Aim of the task: Scan the listing below. Copy each line that contains "every".

Exercise input:
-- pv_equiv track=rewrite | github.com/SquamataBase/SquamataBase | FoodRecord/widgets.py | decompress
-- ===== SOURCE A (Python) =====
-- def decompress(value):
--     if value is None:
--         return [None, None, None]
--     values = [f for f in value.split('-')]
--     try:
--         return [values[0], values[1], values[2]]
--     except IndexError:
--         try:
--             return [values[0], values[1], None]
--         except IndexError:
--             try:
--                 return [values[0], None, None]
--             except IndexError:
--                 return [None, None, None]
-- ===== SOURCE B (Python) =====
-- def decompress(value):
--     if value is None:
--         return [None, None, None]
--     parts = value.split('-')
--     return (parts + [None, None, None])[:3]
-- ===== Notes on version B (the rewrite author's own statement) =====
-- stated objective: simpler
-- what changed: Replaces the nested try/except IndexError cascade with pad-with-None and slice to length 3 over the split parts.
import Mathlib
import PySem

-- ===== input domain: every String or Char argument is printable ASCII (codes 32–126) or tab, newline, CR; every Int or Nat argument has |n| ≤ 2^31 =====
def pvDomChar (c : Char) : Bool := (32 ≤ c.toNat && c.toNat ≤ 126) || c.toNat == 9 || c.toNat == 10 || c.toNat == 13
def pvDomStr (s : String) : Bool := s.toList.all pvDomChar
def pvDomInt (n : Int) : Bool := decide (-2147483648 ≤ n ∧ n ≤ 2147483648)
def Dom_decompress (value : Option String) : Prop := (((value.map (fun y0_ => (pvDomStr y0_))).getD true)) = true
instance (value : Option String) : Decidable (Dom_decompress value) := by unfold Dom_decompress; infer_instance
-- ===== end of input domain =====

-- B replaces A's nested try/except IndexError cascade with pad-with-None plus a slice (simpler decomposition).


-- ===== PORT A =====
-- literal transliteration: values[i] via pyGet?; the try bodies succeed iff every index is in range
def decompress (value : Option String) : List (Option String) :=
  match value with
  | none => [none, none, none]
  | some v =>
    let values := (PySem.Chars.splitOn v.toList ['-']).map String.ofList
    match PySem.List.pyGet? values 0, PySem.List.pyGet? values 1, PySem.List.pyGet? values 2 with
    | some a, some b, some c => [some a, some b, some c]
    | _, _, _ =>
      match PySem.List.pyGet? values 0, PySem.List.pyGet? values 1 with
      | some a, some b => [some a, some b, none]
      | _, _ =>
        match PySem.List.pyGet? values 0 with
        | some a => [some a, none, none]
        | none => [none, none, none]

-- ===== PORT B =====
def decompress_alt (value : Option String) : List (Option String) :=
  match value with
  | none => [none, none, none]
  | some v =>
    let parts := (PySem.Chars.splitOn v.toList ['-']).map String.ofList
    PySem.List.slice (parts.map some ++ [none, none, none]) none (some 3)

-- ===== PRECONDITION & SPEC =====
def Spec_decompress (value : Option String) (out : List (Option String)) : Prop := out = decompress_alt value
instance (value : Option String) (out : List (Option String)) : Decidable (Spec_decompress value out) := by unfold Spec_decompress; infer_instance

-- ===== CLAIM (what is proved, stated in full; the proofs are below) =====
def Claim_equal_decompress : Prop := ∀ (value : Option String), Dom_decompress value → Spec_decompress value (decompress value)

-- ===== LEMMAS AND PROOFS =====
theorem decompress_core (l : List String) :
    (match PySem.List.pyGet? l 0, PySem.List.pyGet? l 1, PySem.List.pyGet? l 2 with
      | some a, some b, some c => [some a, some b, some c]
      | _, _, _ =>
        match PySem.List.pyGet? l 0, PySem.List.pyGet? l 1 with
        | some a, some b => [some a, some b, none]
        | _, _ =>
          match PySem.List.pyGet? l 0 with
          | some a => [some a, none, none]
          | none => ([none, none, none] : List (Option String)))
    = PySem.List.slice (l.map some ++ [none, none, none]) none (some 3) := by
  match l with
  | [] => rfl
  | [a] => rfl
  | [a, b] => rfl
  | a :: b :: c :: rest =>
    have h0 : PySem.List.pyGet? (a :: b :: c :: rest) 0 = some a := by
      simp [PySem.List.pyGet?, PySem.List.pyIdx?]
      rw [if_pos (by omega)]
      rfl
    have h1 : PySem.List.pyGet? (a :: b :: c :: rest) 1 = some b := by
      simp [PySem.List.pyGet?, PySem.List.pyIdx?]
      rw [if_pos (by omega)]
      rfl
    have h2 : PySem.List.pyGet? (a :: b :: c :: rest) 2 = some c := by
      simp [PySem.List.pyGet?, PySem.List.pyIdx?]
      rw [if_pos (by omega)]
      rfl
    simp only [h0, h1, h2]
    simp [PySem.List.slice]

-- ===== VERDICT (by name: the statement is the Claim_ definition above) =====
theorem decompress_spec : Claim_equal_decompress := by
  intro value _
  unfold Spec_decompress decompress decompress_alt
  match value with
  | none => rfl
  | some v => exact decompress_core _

Reply:
-- ===== input domain: every String or Char argument is printable ASCII (codes 32–126) or tab, newline, CR; every Int or Nat argument has |n| ≤ 2^31 =====
-- literal transliteration: values[i] via pyGet?; the try bodies succeed iff every index is in range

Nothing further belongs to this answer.